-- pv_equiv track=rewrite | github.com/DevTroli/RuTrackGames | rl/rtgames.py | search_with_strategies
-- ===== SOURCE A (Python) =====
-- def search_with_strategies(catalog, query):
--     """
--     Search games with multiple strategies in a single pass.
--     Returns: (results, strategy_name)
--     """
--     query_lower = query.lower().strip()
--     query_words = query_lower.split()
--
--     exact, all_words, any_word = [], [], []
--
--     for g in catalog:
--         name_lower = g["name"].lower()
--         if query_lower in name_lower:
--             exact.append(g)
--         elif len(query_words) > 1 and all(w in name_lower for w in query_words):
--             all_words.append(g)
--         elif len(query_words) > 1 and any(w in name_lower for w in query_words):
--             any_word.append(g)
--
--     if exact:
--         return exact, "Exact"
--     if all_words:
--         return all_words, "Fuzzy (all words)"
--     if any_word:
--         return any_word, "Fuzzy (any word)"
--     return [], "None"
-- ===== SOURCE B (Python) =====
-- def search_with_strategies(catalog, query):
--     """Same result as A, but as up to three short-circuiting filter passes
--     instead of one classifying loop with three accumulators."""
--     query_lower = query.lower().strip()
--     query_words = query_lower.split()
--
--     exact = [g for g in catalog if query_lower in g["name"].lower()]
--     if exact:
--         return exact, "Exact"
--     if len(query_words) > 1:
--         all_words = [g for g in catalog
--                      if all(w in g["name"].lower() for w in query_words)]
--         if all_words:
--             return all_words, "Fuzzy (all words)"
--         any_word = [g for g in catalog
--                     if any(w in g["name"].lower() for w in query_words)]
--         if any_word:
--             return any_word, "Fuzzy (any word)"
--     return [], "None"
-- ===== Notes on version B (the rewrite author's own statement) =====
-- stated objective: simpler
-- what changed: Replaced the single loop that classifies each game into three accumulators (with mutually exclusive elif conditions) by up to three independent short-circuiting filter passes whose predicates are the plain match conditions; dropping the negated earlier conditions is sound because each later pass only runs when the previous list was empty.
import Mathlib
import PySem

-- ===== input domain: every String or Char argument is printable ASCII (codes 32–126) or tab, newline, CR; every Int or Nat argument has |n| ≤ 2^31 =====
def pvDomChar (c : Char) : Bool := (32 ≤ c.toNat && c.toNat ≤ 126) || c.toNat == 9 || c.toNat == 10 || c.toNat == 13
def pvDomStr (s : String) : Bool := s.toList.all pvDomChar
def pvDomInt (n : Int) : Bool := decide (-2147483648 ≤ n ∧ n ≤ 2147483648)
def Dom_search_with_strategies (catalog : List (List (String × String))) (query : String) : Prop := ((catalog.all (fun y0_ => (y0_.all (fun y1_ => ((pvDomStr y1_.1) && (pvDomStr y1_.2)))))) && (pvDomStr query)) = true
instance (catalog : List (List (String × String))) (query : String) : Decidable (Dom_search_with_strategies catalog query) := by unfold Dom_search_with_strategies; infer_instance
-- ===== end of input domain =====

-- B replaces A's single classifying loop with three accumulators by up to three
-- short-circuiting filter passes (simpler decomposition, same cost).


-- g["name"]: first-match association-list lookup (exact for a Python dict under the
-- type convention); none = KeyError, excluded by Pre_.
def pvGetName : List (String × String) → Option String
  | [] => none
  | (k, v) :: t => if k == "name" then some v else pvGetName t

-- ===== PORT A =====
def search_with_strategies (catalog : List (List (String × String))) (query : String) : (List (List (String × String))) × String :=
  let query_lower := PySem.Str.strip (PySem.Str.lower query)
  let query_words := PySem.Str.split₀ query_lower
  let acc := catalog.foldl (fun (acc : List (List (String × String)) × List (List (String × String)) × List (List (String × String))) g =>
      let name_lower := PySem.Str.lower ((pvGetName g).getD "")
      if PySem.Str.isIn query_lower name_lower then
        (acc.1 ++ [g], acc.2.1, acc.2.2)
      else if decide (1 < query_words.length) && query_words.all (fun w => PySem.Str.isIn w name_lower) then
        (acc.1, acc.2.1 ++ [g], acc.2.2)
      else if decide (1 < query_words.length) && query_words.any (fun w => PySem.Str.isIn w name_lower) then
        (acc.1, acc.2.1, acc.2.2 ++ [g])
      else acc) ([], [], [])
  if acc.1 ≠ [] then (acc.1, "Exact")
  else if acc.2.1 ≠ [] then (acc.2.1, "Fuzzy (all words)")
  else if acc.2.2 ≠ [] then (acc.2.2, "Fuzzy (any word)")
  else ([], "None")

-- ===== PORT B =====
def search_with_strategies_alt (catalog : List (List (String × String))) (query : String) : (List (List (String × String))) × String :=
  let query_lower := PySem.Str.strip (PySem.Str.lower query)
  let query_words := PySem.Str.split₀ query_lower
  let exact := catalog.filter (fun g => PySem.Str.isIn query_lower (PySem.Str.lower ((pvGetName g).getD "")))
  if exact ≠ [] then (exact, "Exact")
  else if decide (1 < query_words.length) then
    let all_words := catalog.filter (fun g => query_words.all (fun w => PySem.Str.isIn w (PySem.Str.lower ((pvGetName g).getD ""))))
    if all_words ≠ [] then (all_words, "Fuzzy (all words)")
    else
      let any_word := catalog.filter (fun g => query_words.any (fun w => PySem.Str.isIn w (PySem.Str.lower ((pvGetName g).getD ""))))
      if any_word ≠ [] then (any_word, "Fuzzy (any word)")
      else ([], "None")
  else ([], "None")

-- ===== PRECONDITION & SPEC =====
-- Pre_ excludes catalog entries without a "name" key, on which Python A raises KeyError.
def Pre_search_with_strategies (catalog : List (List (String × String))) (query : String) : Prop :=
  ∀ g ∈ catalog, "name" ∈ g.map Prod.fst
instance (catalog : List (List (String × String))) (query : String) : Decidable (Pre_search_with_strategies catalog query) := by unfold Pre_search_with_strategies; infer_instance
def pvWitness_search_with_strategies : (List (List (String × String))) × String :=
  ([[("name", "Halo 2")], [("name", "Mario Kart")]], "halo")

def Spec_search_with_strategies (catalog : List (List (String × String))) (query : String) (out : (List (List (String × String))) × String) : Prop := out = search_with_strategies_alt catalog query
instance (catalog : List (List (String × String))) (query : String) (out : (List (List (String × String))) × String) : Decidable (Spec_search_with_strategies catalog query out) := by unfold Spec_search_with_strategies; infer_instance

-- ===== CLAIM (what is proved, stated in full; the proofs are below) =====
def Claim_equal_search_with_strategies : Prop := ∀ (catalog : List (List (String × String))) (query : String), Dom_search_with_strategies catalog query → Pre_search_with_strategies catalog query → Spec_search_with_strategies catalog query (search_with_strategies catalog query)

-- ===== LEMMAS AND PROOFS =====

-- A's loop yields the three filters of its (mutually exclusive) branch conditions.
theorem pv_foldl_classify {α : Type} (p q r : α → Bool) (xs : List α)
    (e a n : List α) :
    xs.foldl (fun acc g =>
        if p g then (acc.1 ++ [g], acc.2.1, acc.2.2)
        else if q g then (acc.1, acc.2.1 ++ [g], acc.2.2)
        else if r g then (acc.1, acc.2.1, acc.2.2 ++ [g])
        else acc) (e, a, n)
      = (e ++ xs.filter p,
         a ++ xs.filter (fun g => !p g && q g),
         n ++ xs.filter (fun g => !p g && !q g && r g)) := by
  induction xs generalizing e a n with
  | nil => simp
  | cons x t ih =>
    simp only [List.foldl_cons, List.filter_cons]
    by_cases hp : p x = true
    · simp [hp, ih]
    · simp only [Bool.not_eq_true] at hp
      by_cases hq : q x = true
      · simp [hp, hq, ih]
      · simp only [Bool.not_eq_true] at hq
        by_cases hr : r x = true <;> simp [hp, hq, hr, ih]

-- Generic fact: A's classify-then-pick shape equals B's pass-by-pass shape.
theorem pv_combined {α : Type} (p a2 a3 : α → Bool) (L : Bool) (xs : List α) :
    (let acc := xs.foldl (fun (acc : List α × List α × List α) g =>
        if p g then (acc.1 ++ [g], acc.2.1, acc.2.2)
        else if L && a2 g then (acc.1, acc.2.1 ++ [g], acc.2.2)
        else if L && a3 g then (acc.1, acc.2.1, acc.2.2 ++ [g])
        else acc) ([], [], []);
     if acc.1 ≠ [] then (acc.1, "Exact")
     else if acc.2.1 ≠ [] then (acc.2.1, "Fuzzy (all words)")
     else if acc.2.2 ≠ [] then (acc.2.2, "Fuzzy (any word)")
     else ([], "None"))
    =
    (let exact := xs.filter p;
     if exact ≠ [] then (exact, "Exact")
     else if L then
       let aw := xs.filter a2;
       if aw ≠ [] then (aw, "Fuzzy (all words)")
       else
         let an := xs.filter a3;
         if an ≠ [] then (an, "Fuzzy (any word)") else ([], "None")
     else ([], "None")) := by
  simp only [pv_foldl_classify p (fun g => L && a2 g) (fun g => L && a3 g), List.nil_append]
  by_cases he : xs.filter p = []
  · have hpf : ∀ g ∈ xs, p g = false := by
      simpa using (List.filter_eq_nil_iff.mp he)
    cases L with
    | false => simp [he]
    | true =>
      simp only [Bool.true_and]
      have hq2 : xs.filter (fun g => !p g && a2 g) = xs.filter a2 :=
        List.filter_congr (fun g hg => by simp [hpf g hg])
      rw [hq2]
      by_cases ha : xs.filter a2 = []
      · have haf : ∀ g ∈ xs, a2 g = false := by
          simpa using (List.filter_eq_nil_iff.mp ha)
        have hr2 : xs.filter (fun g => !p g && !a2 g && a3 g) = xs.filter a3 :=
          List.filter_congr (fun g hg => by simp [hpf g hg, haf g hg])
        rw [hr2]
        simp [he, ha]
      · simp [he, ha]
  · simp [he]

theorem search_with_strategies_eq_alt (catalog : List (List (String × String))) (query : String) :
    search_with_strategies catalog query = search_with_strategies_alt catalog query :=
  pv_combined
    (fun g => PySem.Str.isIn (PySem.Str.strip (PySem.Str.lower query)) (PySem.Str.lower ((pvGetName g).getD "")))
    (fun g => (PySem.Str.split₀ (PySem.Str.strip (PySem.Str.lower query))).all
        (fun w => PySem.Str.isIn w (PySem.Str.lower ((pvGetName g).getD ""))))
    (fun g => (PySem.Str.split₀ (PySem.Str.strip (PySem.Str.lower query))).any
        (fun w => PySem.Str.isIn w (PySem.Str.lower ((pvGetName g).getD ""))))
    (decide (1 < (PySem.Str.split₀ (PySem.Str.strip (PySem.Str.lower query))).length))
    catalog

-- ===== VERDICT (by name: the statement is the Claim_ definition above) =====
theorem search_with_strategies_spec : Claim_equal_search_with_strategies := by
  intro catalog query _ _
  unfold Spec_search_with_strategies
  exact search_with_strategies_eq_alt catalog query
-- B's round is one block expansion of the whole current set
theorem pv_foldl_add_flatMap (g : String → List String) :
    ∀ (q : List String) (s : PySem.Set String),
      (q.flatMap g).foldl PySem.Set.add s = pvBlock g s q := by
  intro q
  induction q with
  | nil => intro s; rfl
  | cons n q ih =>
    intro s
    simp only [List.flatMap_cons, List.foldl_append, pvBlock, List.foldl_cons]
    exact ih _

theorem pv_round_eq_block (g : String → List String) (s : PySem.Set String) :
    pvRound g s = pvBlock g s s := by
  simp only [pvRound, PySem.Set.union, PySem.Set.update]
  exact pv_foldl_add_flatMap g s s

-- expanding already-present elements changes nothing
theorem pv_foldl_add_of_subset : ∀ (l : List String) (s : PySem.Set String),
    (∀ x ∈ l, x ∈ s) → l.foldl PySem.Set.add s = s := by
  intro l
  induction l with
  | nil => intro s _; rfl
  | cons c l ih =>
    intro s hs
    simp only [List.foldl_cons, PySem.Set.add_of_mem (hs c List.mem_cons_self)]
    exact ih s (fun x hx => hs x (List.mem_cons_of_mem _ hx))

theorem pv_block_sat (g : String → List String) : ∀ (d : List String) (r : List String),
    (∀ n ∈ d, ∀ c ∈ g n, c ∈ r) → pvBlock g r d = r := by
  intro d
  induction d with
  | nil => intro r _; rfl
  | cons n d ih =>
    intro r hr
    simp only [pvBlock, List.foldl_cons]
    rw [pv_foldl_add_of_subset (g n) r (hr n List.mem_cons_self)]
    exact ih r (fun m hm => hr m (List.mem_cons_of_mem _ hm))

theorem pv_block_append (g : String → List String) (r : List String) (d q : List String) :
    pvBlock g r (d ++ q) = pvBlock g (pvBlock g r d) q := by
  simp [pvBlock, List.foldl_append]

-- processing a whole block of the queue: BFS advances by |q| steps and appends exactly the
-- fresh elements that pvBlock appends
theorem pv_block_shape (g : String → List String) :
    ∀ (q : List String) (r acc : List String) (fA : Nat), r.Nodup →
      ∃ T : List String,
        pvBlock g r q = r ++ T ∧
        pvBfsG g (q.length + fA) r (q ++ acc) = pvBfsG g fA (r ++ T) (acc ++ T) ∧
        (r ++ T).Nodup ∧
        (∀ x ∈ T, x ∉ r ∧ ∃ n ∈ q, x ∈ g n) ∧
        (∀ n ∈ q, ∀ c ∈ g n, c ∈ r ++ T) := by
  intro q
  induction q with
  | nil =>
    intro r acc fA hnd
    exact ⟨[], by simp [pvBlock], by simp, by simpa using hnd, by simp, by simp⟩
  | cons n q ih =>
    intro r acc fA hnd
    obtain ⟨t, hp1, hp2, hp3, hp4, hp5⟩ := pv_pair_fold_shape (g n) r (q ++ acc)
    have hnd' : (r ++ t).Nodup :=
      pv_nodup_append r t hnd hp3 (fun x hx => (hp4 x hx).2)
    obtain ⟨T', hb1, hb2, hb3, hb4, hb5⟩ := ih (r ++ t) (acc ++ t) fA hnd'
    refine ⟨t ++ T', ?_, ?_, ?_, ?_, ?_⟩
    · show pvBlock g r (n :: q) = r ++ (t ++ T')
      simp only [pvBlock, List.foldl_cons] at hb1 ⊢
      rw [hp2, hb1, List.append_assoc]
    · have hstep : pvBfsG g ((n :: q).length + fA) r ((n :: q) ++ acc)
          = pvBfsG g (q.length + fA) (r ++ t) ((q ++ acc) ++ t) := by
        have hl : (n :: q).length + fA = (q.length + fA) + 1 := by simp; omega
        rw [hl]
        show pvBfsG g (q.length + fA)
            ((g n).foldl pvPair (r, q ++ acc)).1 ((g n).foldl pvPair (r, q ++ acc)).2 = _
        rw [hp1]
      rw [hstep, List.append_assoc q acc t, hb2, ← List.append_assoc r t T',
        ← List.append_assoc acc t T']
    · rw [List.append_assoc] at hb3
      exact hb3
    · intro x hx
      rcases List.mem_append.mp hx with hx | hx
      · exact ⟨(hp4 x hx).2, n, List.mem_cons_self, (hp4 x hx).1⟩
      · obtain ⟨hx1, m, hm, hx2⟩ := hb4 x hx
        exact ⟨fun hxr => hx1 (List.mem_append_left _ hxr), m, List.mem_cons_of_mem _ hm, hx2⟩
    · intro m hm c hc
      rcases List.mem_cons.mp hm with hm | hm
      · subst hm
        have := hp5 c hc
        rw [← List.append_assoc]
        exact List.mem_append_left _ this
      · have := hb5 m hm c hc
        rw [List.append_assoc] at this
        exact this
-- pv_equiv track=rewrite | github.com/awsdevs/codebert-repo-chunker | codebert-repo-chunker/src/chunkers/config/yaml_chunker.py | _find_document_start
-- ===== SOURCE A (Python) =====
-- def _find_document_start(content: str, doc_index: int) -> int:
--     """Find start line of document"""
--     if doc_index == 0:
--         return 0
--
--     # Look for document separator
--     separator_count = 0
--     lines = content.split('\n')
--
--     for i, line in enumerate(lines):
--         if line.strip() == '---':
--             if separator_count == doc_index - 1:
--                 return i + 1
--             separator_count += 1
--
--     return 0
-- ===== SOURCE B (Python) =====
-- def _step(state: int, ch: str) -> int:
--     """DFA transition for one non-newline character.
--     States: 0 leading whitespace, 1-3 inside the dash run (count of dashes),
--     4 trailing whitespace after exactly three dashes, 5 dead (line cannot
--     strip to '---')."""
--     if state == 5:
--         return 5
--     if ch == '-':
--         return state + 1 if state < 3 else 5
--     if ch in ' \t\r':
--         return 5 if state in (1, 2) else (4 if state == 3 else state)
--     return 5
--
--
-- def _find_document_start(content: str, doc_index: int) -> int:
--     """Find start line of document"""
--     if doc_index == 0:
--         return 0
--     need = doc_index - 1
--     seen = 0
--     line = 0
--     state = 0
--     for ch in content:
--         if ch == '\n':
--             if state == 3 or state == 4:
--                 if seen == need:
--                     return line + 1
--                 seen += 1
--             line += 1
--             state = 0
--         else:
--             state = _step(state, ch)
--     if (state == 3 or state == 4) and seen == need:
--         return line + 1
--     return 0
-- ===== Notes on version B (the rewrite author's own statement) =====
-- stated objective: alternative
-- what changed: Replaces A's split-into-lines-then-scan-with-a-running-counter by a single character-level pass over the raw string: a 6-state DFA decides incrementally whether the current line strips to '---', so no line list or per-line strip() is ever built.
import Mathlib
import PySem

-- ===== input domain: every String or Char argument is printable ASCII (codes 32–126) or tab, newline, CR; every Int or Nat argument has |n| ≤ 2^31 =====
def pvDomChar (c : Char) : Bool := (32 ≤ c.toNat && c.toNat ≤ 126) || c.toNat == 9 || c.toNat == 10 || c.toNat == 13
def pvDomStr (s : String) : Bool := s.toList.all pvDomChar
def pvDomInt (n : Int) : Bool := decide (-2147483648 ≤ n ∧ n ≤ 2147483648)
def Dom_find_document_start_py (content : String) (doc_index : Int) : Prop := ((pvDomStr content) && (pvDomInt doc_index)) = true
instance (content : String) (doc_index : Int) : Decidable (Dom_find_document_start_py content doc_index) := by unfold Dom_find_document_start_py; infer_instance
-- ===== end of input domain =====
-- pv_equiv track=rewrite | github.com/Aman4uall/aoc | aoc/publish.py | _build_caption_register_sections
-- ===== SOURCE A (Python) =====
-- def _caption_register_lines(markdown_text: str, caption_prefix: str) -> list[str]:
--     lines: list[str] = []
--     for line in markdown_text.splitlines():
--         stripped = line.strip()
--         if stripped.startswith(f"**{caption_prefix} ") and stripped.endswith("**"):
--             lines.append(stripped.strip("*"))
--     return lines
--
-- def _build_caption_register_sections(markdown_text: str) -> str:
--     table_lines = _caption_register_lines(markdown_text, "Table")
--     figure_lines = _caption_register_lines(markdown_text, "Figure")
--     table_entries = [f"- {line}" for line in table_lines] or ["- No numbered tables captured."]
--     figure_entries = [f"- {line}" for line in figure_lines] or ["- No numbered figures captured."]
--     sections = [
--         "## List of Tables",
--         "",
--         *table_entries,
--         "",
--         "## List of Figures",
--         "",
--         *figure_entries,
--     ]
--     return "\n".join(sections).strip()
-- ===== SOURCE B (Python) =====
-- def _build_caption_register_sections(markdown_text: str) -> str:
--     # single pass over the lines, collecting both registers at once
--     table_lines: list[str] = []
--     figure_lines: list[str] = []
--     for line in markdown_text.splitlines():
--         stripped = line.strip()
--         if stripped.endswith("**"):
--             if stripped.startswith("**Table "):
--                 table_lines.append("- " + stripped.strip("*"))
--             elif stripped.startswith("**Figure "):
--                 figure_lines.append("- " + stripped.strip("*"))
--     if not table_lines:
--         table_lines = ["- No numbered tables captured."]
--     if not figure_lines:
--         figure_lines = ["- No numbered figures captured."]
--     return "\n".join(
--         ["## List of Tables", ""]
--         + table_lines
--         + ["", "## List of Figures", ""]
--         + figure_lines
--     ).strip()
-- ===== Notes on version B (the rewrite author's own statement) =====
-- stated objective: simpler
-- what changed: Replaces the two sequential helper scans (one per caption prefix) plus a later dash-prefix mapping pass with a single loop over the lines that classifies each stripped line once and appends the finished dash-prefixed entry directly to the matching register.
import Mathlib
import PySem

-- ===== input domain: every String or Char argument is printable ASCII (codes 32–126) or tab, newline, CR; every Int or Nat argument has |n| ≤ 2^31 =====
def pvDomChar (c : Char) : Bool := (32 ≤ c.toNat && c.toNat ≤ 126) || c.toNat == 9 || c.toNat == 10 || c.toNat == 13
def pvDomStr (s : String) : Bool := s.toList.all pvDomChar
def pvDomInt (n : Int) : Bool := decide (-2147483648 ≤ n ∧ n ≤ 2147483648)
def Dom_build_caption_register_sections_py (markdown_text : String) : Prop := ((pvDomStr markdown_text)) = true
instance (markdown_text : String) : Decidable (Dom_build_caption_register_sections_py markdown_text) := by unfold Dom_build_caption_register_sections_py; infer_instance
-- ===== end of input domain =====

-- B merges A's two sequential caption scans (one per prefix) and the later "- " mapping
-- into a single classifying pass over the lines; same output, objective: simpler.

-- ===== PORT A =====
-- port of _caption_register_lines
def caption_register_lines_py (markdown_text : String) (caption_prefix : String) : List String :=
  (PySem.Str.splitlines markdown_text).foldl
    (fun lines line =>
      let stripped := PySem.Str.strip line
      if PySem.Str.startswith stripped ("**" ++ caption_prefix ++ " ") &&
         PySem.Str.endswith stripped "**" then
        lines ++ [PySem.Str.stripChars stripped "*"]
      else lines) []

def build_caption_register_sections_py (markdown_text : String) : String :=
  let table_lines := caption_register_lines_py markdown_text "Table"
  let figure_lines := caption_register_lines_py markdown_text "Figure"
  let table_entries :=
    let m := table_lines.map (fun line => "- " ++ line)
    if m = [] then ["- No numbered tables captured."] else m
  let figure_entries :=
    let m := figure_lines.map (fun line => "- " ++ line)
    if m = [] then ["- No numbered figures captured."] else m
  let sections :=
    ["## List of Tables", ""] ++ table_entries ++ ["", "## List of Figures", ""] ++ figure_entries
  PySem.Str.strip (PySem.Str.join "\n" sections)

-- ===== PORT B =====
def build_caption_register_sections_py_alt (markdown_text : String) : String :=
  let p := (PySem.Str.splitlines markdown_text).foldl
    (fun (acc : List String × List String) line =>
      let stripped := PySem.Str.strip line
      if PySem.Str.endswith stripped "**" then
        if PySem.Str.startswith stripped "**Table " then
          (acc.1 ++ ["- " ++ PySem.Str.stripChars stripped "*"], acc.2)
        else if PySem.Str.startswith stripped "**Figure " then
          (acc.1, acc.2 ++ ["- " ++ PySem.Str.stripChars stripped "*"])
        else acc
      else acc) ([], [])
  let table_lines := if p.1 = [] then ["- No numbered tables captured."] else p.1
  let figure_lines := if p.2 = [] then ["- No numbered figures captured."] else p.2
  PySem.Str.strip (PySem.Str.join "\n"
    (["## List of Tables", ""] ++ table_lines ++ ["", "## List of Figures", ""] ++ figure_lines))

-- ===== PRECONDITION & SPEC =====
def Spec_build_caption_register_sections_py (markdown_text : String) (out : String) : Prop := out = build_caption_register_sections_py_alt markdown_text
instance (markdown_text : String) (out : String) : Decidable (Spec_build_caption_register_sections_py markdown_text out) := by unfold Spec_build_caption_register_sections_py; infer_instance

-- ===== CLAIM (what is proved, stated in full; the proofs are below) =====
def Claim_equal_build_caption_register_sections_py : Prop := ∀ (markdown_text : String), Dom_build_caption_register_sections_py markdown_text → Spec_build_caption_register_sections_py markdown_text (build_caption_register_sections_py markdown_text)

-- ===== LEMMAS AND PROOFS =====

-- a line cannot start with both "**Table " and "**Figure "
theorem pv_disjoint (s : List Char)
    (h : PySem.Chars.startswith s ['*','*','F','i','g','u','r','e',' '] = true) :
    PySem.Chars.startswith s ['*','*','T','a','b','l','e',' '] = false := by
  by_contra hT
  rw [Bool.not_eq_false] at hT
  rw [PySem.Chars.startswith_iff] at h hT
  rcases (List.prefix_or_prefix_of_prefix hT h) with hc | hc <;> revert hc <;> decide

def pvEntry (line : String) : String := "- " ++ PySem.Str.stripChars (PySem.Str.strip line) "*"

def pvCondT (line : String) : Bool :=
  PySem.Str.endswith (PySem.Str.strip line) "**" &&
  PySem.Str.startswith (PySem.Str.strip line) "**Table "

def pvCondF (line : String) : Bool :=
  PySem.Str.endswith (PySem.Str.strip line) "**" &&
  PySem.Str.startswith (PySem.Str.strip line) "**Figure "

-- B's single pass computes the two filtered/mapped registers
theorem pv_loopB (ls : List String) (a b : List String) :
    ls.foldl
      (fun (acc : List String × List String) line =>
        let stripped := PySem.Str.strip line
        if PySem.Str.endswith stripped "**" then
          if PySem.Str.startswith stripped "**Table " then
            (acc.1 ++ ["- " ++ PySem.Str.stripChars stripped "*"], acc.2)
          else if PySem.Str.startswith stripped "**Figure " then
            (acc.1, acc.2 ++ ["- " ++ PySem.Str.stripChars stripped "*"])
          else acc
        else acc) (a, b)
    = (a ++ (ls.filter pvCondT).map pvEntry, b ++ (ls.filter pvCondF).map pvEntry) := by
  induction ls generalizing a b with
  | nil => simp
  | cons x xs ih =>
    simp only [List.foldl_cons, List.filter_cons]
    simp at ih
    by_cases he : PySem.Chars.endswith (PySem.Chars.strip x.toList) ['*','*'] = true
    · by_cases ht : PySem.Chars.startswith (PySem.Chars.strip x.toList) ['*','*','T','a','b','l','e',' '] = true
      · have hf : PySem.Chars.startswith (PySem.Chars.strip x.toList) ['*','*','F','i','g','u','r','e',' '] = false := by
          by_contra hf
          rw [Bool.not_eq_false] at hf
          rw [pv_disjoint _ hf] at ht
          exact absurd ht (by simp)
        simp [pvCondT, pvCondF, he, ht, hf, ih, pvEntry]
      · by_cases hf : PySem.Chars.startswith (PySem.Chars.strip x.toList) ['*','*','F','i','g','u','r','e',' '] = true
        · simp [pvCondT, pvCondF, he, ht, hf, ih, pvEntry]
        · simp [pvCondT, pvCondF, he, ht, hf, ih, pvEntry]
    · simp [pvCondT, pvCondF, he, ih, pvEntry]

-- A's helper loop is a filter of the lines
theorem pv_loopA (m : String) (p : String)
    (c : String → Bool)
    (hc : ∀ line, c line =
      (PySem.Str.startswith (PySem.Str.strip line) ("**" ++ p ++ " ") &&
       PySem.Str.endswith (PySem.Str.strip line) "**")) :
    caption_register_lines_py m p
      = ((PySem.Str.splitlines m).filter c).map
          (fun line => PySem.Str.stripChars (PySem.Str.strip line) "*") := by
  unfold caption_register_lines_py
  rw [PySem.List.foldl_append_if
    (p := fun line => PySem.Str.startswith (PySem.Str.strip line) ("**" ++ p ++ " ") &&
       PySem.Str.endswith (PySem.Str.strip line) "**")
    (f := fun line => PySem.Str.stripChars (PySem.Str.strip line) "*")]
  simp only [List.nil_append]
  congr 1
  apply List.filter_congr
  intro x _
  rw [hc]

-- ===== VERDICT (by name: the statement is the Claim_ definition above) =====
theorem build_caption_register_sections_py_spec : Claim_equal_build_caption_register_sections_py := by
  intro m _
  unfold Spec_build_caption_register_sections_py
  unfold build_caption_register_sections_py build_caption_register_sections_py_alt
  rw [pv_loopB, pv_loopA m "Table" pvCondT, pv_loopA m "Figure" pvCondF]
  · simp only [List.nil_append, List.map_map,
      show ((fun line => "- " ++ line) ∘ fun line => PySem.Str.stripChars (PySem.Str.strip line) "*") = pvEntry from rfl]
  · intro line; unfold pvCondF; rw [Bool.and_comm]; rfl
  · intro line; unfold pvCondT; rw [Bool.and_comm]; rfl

────────

§ PROBLEM STATEMENT
Everything above from the line containing "rcases (List.prefix_or_prefix_of_prefix hT" down to the line containing "-- B's single" is to be transcribed exactly, with both of those lines included and nothing else added.

§ YOUR SOLUTION
  rcases (List.prefix_or_prefix_of_prefix hT h) with hc | hc <;> revert hc <;> decide

def pvEntry (line : String) : String := "- " ++ PySem.Str.stripChars (PySem.Str.strip line) "*"

def pvCondT (line : String) : Bool :=
  PySem.Str.endswith (PySem.Str.strip line) "**" &&
  PySem.Str.startswith (PySem.Str.strip line) "**Table "

def pvCondF (line : String) : Bool :=
  PySem.Str.endswith (PySem.Str.strip line) "**" &&
  PySem.Str.startswith (PySem.Str.strip line) "**Figure "

-- B's single pass computes the two filtered/mapped registers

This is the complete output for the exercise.